I'd like to see the current blurb format pretty seriously restructured to fit the new varieties we're seeing - there's no spot in the system for indicating fundamentals that are relevant now like whether it's a LARP or Table Top, whether it's a GM-led or a freeform or a shared narrative, and so on. The website was a major breakthrough, but for the past few years that round 4 slot has been awkward since it doesn't fit into the three-column format that it effectively superseded.
I do think that completely losing the nominations and "GM competition" were good moves - they're basically meaningless in terms of a tournament or real competition and this year I didn't have people disengaging from the game so that they could ostebsibly record how engaging they were finding it and the other players. Yet, those nominations were part, a tendril, of a shared experience and that aspect may mean the idea has some merit. I'd rather replace it with something better though, or at least less disruptive at the table.
The con seems almost ludicrously under-staffed for all the huge number of admin tasks that it generates. When I arrived, I got my badge directly from Idiot, because having done all the e-mail communications, wrangled the GMs, sorted out the timetable, allocated the first two rounds of players, and signed up to GM a couple of rounds, he just wasn't contributing enough. I guess just at a real ballpark bare minimum, there are 7 rounds of gaming requiring someone at the desk, and hence 5 breaks where they need someone at the door, there's setting up and packing down, there's putting up all the game blurbs each round - that's 12. I generally think that basically after your first KapCon, you probably need to be either GMing or volunteering - and maybe volunteering can be as easy as signing up to run a game, you just indicate you're available in the sign-up.

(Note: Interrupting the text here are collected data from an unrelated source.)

-- pv_equiv track=rewrite | github.com/htingwang/HandsOnAlgoDS | LeetCode/1504.Count-Submatrices-With-All-Ones/Count-Submatrices-With-All-Ones.py | numSubmat3
-- ===== SOURCE A (Python) =====
-- def numSubmat3(mat):
--     if not mat or not mat[0]: return 0
--     res = 0
--     m, n = len(mat), len(mat[0])
--     count = [[0] * n for _ in range(m)]
--     stack = [[] for _ in range(n)]
--     for i in range(m):
--         for j in range(n):
--             if j and mat[i][j]: mat[i][j] += mat[i][j - 1]
--             while stack[j] and mat[stack[j][-1]][j] >= mat[i][j]: stack[j].pop()
--             pre_i, pre_count = -1, 0
--             if stack[j]: pre_i, pre_count = stack[j][-1], count[stack[j][-1]][j]
--             count[i][j] += pre_count + (i - pre_i) * mat[i][j]
--             res += count[i][j]
--             stack[j].append(i)
--     return res
-- ===== SOURCE B (Python) =====
-- def numSubmat3(mat):
--     # Different strategy: build a fresh left-run-width matrix w (no mutation of mat),
--     # then for each column sum running minima over every suffix of the column.
--     if not mat or not mat[0]:
--         return 0
--     n = len(mat[0])
--     w = []
--     for row in mat:
--         wr, prev = [], 0
--         for x in row[:n]:
--             prev = x + prev if x else 0
--             wr.append(prev)
--         w.append(wr)
--     res = 0
--     for j in range(n):
--         col = [wr[j] for wr in w]
--         while col:
--             cur = col[0]
--             res += cur
--             for x in col[1:]:
--                 cur = min(cur, x)
--                 res += cur
--             col = col[1:]
--     return res
-- ===== Notes on version B (the rewrite author's own statement) =====
-- stated objective: alternative
-- what changed: Replaced the per-column monotonic index stack with in-place mutation of mat by a fresh left-run-width matrix plus, per column, a running-minimum scan over every suffix that sums window minima directly (no stack, no mutation).
import Mathlib
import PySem
-- pv_equiv track=rewrite | github.com/shipleyzach-code/Vector-Fitness-Weekly-Schedule-v1 | Vector_Weekly_Scheduler_v1.py | adjust_for_goal
-- ===== SOURCE A (Python) =====
-- def adjust_for_goal(template, experience, goal):
--     template = template.copy()
--
--     # Advanced hybrid run assignment
--     if goal == "hybrid" and experience == "advanced":
--         run_days = [i for i, w in enumerate(template) if "Run" in w]
--         for idx, run_idx in enumerate(run_days):
--             if idx == 0:
--                 template[run_idx] = "Easy Run"
--             elif idx == 1:
--                 template[run_idx] = "Speed Work"
--             else:
--                 template[run_idx] = "Long Run"
--         return template[:len(template)]
--
--     # Intermediate running goal: 2 easy runs + 1 long run
--     if goal == "running" and experience == "intermediate":
--         run_days = [i for i, w in enumerate(template) if "Run" in w]
--         for idx, run_idx in enumerate(run_days):
--             if idx < 2:
--                 template[run_idx] = "Easy Run"
--             else:
--                 template[run_idx] = "Long Run"
--         return template[:len(template)]
--
--     # Beginner running goal
--     if goal == "running" and experience == "beginner":
--         return ["Easy Run (Longer)" if "Easy Run" in x else x for x in template]
--
--     # Strength goal adjustments
--     if goal == "strength":
--         template = ["Lift" if "Run" in x else x for x in template]
--
--     # Other running/hybrid adjustments
--     if goal in ["running", "hybrid"] and experience == "advanced":
--         for i, w in enumerate(template):
--             if w == "Run":
--                 template[i] = "Easy Run"
--
--     return template
-- ===== SOURCE B (Python) =====
-- def adjust_for_goal(template, experience, goal):
--     # Single pass with a run counter instead of collecting run indices first.
--     if goal == "hybrid" and experience == "advanced":
--         out, runs = [], 0
--         for w in template:
--             if "Run" in w:
--                 out.append("Easy Run" if runs == 0 else "Speed Work" if runs == 1 else "Long Run")
--                 runs += 1
--             else:
--                 out.append(w)
--         return out
--
--     if goal == "running" and experience == "intermediate":
--         out, runs = [], 0
--         for w in template:
--             if "Run" in w:
--                 out.append("Easy Run" if runs < 2 else "Long Run")
--                 runs += 1
--             else:
--                 out.append(w)
--         return out
--
--     if goal == "running" and experience == "beginner":
--         return ["Easy Run (Longer)" if "Easy Run" in x else x for x in template]
--
--     if goal == "strength":
--         return ["Lift" if "Run" in x else x for x in template]
--
--     if goal == "running" and experience == "advanced":
--         return ["Easy Run" if x == "Run" else x for x in template]
--
--     return list(template)
-- ===== Notes on version B (the rewrite author's own statement) =====
-- stated objective: simpler
-- what changed: The two index-collection-then-assignment branches become one pass with a run counter, and the strength/advanced tail of mutating branches becomes a flat early-return chain of comprehensions (strength and running+advanced cannot overlap, and hybrid+advanced already returned).
import Mathlib
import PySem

There are, equally, quite a lot of things that have been floated but never tried. I advocated a few years ago for rounding up the usual suspects (GMs) and sitting them down to roughly coordinate coverage across the convention of genres and styles. For example, this year there was essentially nothing other than D&D and derivatives in one late-convention round. Idiot argued against on the basis of some kind of freedom of individual choice - who knew he was secretly a free marketeer? Yet, the ability to structure a shared experience across the con relies upon actually sharing some kind of experience - the LARP has fulfilled that in years past, but it alone can't do that because the con is too big; we need a second front on that concept.
An alternative to the LARP for shared experience is to run a game through several streams. Last year Conan and I both ran games that were multi-part, this year Hamish ran two different games in several parts (successive runs of Ironsworn and The Sprawl sharing a world over the convention), Dale ran his wrestling game with repeat performers - it was advertised as Summer Slam III, which is itself suggestive. Running a true "Living" game as some communities do is probably overly ornate, but a gesture in that direction may help build the sense of a shared experience. A few years ago we had the EPOCH stream.

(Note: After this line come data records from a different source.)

lemma startStep_eq (t : List Char) (words : List (List Char)) (best : Option (Int × List Char))
    (start : Nat) :
    startStep t words best start = List.foldl updMinB best (kCands t (words.drop start)) := by
  unfold startStep
  dsimp only
  have hr : (List.range (t.length + 1)).getLast?.getD 0 = t.length := by
    rw [List.range_succ]
    simp
  have hsl : PySem.List.slice words (some (start : Int)) none = words.drop start := by
    rw [PySem.List.slice_from words (by positivity)]
    simp
  have hdp : List.range (t.length + 1) = dpB t [] := rfl
  rw [hr, hsl, hdp, inner_fold_spec t (words.drop start) [] 0 _, kCands_decomp,
    List.foldl_cons]

lemma foldl_foldl_flatMap {α β γ : Type} (g : γ → β → γ) (f : α → List β) :
    ∀ (L : List α) (init : γ),
      L.foldl (fun acc x => (f x).foldl g acc) init = (L.flatMap f).foldl g init := by
  intro L
  induction L with
  | nil => intro init; simp
  | cons x xs ih => intro init; simp [List.foldl_append, ih]

lemma updMinB_fold_spec :
    ∀ (l : List (Int × List Char)) (b : Int × List Char),
      ∃ m, List.foldl updMinB (some b) l = some m ∧ m ∈ b :: l ∧
        ∀ y ∈ b :: l, toLex m ≤ toLex y := by
  intro l
  induction l with
  | nil => intro b; exact ⟨b, rfl, by simp, by simp⟩
  | cons c l ih =>
    intro b
    show ∃ m, List.foldl updMinB (updMinB (some b) c) l = some m ∧ _ ∧ _
    by_cases h : toLex c < toLex b
    · obtain ⟨m, h1, h2, h3⟩ := ih c
      refine ⟨m, by simp [updMinB, h, h1], ?_, ?_⟩
      · rcases List.mem_cons.mp h2 with h2 | h2
        · simp [h2]
        · simp [List.mem_cons, h2]
      · intro y hy
        rcases List.mem_cons.mp hy with hy | hy
        · exact le_trans (h3 c (by simp)) (le_of_lt (hy ▸ h))
        · exact h3 y hy
    · obtain ⟨m, h1, h2, h3⟩ := ih b
      refine ⟨m, by simp [updMinB, h, h1], ?_, ?_⟩
      · rcases List.mem_cons.mp h2 with h2 | h2
        · simp [h2]
        · simp [List.mem_cons, h2]
      · intro y hy
        rcases List.mem_cons.mp hy with hy | hy
        · exact h3 y (by simp [hy])
        · rcases List.mem_cons.mp hy with hy | hy
          · exact le_trans (h3 b (by simp)) (hy ▸ not_lt.mp h)
          · exact h3 y (by simp [hy])
-- pv_equiv track=rewrite | github.com/DGomez1122/Portafolio2 | Invertir Lista.py | AuxInvertir
-- ===== SOURCE A (Python) =====
-- def AuxInvertir(lista,res):
--     if lista==[]:
--         return res
--     else:
--         if(lista[-1],int) and (lista[-1]>=0):
--             return AuxInvertir(lista[:-1],res+[lista[-1]])
--         else:
--             return AuxInvertir(lista[:-1],res)
-- ===== SOURCE B (Python) =====
-- def AuxInvertir(lista, res):
--     # Iterative accumulator loop: walk the indices from the end to the front,
--     # appending each non-negative element; res itself is never mutated.
--     result = res
--     for i in range(len(lista) - 1, -1, -1):
--         if lista[i] >= 0:
--             result = result + [lista[i]]
--     return result
-- ===== Notes on version B (the rewrite author's own statement) =====
-- stated objective: faster
-- what changed: Replaces A's tail recursion, which copies lista[:-1] by slicing at every step, with a single explicit index loop from the last element down to the first keeping an accumulator; no slicing and no recursion.
import Mathlib
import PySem

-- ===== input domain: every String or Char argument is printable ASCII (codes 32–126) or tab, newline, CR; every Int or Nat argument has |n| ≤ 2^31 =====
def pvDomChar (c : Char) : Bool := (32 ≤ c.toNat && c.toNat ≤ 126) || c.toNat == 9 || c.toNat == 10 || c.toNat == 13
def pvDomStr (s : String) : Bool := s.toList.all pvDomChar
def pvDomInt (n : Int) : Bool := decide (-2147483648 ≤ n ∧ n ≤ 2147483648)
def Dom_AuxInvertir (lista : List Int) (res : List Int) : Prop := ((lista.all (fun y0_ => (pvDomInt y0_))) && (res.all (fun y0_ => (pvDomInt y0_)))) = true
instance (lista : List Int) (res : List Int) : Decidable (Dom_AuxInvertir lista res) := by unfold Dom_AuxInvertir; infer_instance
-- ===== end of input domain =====

-- B is faster: it replaces A's tail recursion over per-step list slices with one explicit index loop (last element down to the first) accumulating the non-negative elements.


-- ===== PORT A =====
-- 'if (lista[-1], int) and (lista[-1] >= 0)': the tuple is always truthy, so the
-- condition reduces to lista[-1] >= 0 (transliterated as such, with a comment that
-- this is exactly Python's truthiness of a non-empty tuple).
def AuxInvertir (lista : List Int) (res : List Int) : List Int :=
  if lista = [] then res
  else
    if PySem.List.pyGetD lista (-1) 0 ≥ 0 then
      AuxInvertir (PySem.List.slice lista none (some (-1))) (res ++ [PySem.List.pyGetD lista (-1) 0])
    else
      AuxInvertir (PySem.List.slice lista none (some (-1))) res
  termination_by lista.length
  decreasing_by
    all_goals
      simp only [PySem.List.slice_to_neg_one, List.length_dropLast]
      rcases lista with _ | ⟨a, t⟩
      · simp_all
      · simp only [List.length_cons]; omega

-- ===== PORT B =====
def AuxInvertir_alt (lista : List Int) (res : List Int) : List Int :=
  (PySem.List.pyRange ((lista.length : Int) - 1) (-1) (-1)).foldl
    (fun result i =>
      if PySem.List.pyGetD lista i 0 ≥ 0 then result ++ [PySem.List.pyGetD lista i 0]
      else result) res

-- ===== PRECONDITION & SPEC =====
def Spec_AuxInvertir (lista : List Int) (res : List Int) (out : List Int) : Prop := out = AuxInvertir_alt lista res
instance (lista : List Int) (res : List Int) (out : List Int) : Decidable (Spec_AuxInvertir lista res out) := by unfold Spec_AuxInvertir; infer_instance

-- ===== CLAIM (what is proved, stated in full; the proofs are below) =====
def Claim_equal_AuxInvertir : Prop := ∀ (lista : List Int) (res : List Int), Dom_AuxInvertir lista res → Spec_AuxInvertir lista res (AuxInvertir lista res)

-- ===== LEMMAS AND PROOFS =====

-- Characterisation of A: res followed by the reversed list of non-negative elements.
theorem auxA_eq (lista res : List Int) :
    AuxInvertir lista res = res ++ (lista.reverse.filter (fun x => 0 ≤ x)) := by
  induction lista using List.reverseRecOn generalizing res with
  | nil => simp [AuxInvertir]
  | append_singleton xs x ih =>
    rw [AuxInvertir, if_neg (by simp : ¬ (xs ++ [x] = []))]
    simp only [PySem.List.pyGetD_neg_one_append_singleton, PySem.List.slice_to_neg_one,
      List.dropLast_concat, List.reverse_append, List.reverse_cons, List.reverse_nil,
      List.nil_append, List.singleton_append, List.filter_cons]
    by_cases hx : 0 ≤ x
    · simp [ge_iff_le, hx, ih]
    · simp [ge_iff_le, hx, ih]

-- Characterisation of B: the countdown index loop produces the same value.
theorem auxB_eq (lista res : List Int) :
    AuxInvertir_alt lista res = res ++ (lista.reverse.filter (fun x => 0 ≤ x)) := by
  unfold AuxInvertir_alt
  induction lista using List.reverseRecOn generalizing res with
  | nil => simp [PySem.List.pyRange_neg_one_eq_nil]
  | append_singleton xs x ih =>
    have hlen : ((xs ++ [x]).length : Int) - 1 = (xs.length : Int) := by simp
    rw [hlen, PySem.List.pyRange_neg_one_cons (by omega : (-1 : Int) < (xs.length : Int)),
      List.foldl_cons]
    have hx : PySem.List.pyGetD (xs ++ [x]) (xs.length : Int) 0 = x := by
      rw [PySem.List.pyGetD_eq_getElem _ _ (by omega) (by simp)]
      simp
    have hcongr : ∀ (r : List Int),
        (PySem.List.pyRange ((xs.length : Int) - 1) (-1) (-1)).foldl
          (fun result i =>
            if PySem.List.pyGetD (xs ++ [x]) i 0 ≥ 0 then result ++ [PySem.List.pyGetD (xs ++ [x]) i 0]
            else result) r
        = (PySem.List.pyRange ((xs.length : Int) - 1) (-1) (-1)).foldl
          (fun result i =>
            if PySem.List.pyGetD xs i 0 ≥ 0 then result ++ [PySem.List.pyGetD xs i 0]
            else result) r := by
      intro r
      apply PySem.List.foldl_congr_mem
      intro acc i hi
      have hi' := (PySem.List.mem_pyRange_neg_one).1 hi
      have hget : PySem.List.pyGetD (xs ++ [x]) i 0 = PySem.List.pyGetD xs i 0 := by
        rw [PySem.List.pyGetD_eq_getElem (xs ++ [x]) _ (by omega) (by simp; omega),
            PySem.List.pyGetD_eq_getElem xs _ (by omega) (by omega)]
        rw [List.getElem_append_left (by omega)]
      rw [hget]
    rw [hx, hcongr, List.reverse_append]
    by_cases hxx : 0 ≤ x
    · simp only [ge_iff_le, hxx, if_true]
      rw [ih (res ++ [x])]
      simp [hxx]
    · simp only [ge_iff_le, hxx, if_false]
      rw [ih res]
      simp [hxx]

-- ===== VERDICT (by name: the statement is the Claim_ definition above) =====
theorem AuxInvertir_spec : Claim_equal_AuxInvertir := by
  intro lista res _
  unfold Spec_AuxInvertir
  rw [auxA_eq, auxB_eq]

Another interesting thing that's not been completely exhausted are panels and workshops. I forget what was tried a few years ago, but Paul ran a GM workshop this year which was apparently useful for the attendees. The fourth round on Saturday's the obvious spot for such things - most of the other rounds it's probably a bit much to sacrifice a whole game for most attendees. Panel and workshop topics aren't in short supply, but the one I want is on "how to play". We emphasise the role of the GM, but to a huge degree it was the other players at the tables where I was a player who were key to the experience - perhaps especially because I played Apocalypse World games which require high levels of player input.
Strangely, I think the missing mid-year events and cons are also a part of this eco-system. Hopefully the return of CONfusion provides an easier entry point for new GMs, as it historically did, that kind of thing.
I'd be very interested to see some kind of systematic longitudinal study of con attendance too.
One way or another, I have felt for a couple of years that there needs to be a refresh of the convention as an experience, but I always really thought this was my generally curmudgeonly nature settling into place. One way or another when this thought occurs it inevitably turns into the acknowledgement that for what seems like forever we've really let a handful of people do all the heavy lifting on the event. I ran Fright Night, a con for 16 players, twice and haven't felt willing to run anything in the decade since - I can't even imagine the endurance of the core KapCon team, doing these huge tasks for now decades on end.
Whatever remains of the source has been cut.